A GekkoFS daemon’s purpose is to process forwarded file system operations of clients to store and retrieve data and metadata that hashes to a daemon. To achieve this goal, GekkoFS daemons consist of three parts:

A key-value store (KV store) used for handling metadata operations.
An I/O persistence layer that reads/writes data from/to the underlying node-local storage system.
an RPC-based communication layer that accepts local and remote connections to handle file system operations.

Data management

Within a node-local file system, each chunk is represented as a file and is named after the chunk’s numeric identifier, which also describes the chunk’s data offset. In the given case, the write buffer is split into six chunks (dependent on the chunk size). For each chunk, GekkoFS computes the target node with the help of the file’s path and chunk identifier, grouping chunks that target the same node. The client then sends an RPC message to each target daemon node, each independently handling the write request for a group of chunks.

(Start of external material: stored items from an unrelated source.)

-- pv_equiv track=rewrite | github.com/liamartinez/dailydays | scripts/generate-photos.py | _quote_js_keys
-- ===== SOURCE A (Python) =====
-- def _quote_js_keys(s):
--     """
--     Add double quotes around unquoted JS object keys.
--     Walks the string character by character to skip string contents.
--     """
--     result = []
--     i = 0
--     n = len(s)
--     in_string = False
--     escape = False
--
--     while i < n:
--         ch = s[i]
--
--         if escape:
--             result.append(ch)
--             escape = False
--             i += 1
--             continue
--
--         if ch == '\\' and in_string:
--             result.append(ch)
--             escape = True
--             i += 1
--             continue
--
--         if ch == '"':
--             in_string = not in_string
--             result.append(ch)
--             i += 1
--             continue
--
--         if in_string:
--             result.append(ch)
--             i += 1
--             continue
--
--         # Outside of strings: look for unquoted key pattern
--         # An unquoted key is a word char sequence followed by optional whitespace then ':'
--         if ch.isalpha() or ch == '_':
--             # Check if this is an unquoted key
--             j = i
--             while j < n and (s[j].isalnum() or s[j] == '_'):
--                 j += 1
--             # Skip whitespace after the word
--             k = j
--             while k < n and s[k] in ' \t':
--                 k += 1
--             # If followed by ':', this is a key — quote it
--             if k < n and s[k] == ':':
--                 key = s[i:j]
--                 result.append(f'"{key}"')
--                 i = j  # continue from after the key (before the colon)
--                 continue
--
--         result.append(ch)
--         i += 1
--
--     return ''.join(result)
-- ===== SOURCE B (Python) =====
-- def _quote_key_before_colon(part):
--     """part is the text before a ':' (outside any string literal): scan it from
--     the RIGHT — strip trailing spaces/tabs, take the trailing word-char run,
--     drop its leading non-start chars — and wrap the key, if any, in quotes."""
--     j = len(part)
--     while j > 0 and part[j - 1] in ' \t':
--         j -= 1
--     i = j
--     while i > 0 and (part[i - 1].isalnum() or part[i - 1] == '_'):
--         i -= 1
--     while i < j and not (part[i].isalpha() or part[i] == '_'):
--         i += 1
--     if i < j:
--         return '%s"%s"%s' % (part[:i], part[i:j], part[j:])
--     return part
--
-- def _fix_segment(seg):
--     """Quote the keys of a string-literal-free segment: split it on ':' and
--     rewrite the trailing key of every piece that precedes a ':'."""
--     parts = seg.split(':')
--     return ':'.join([_quote_key_before_colon(p) for p in parts[:-1]] + parts[-1:])
--
-- def _quote_js_keys(s):
--     """
--     Add double quotes around unquoted JS object keys.
--     Staged: lex the string into outside segments and string literals (escapes
--     consume two characters), then rewrite each outside segment by splitting it
--     on ':' and quoting the trailing key of each pre-colon piece.
--     """
--     out = []
--     pos = 0
--     n = len(s)
--     while pos < n:
--         q = s.find('"', pos)
--         if q == -1:
--             out.append(_fix_segment(s[pos:]))
--             pos = n
--         else:
--             out.append(_fix_segment(s[pos:q]))
--             j = q + 1
--             while j < n:
--                 if s[j] == '\\':
--                     j += 2
--                 elif s[j] == '"':
--                     j += 1
--                     break
--                 else:
--                     j += 1
--             j = min(j, n)
--             out.append(s[q:j])
--             pos = j
--     return ''.join(out)
-- ===== Notes on version B (the rewrite author's own statement) =====
-- stated objective: faster
-- what changed: B is staged instead of a char-by-char state machine: it lexes the input into string literals and outside segments, splits each outside segment on ':' and rewrites the trailing key of each pre-colon piece by a right-to-left trim, eliminating A's per-character word re-scan.
import Mathlib
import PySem

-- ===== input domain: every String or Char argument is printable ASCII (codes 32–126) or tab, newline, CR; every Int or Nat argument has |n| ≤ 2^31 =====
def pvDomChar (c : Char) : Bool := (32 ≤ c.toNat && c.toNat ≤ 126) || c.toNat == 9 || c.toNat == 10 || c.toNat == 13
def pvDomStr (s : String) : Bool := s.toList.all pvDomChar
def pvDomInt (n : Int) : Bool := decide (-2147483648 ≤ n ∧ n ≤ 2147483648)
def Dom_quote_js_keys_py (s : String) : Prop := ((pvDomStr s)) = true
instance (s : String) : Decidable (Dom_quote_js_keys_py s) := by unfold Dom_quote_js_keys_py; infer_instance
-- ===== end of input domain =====

-- B replaces A's char-by-char state machine by a staged rewrite (lex string
-- literals, split outside segments on ':', quote the trailing key of each
-- pre-colon piece right-to-left); return values proved equal; B avoids A's
-- per-character word re-scan.

-- ===== PORT A =====
-- Char classes of A's code; Char.isAlpha/isAlphanum coincide with Python's
-- str.isalpha/str.isalnum on the printable-ASCII domain Dom_quote_js_keys_py.
def pvIsStart (c : Char) : Bool := c.isAlpha || c = '_'
def pvIsW (c : Char) : Bool := c.isAlphanum || c = '_'
def pvWS (c : Char) : Bool := c = ' ' || c = '\t'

Each GekkoFS daemon accesses the client’s memory via RDMA and writes the corresponding chunks to its node-local file system. If the target daemon refers to the local machine, data is moved via CMA, which allows accessing a set memory region of another process on the same machine without copying it.

Shared write conflicts

GekkoFS does not implement a global locking manager. This can impose challenges when working with shared files. For instance, when two or more processes write to the same file region at the same time they could cause a shared write conflict, resulting in an undefined behavior with regards to the data which is written to the underlying storage device.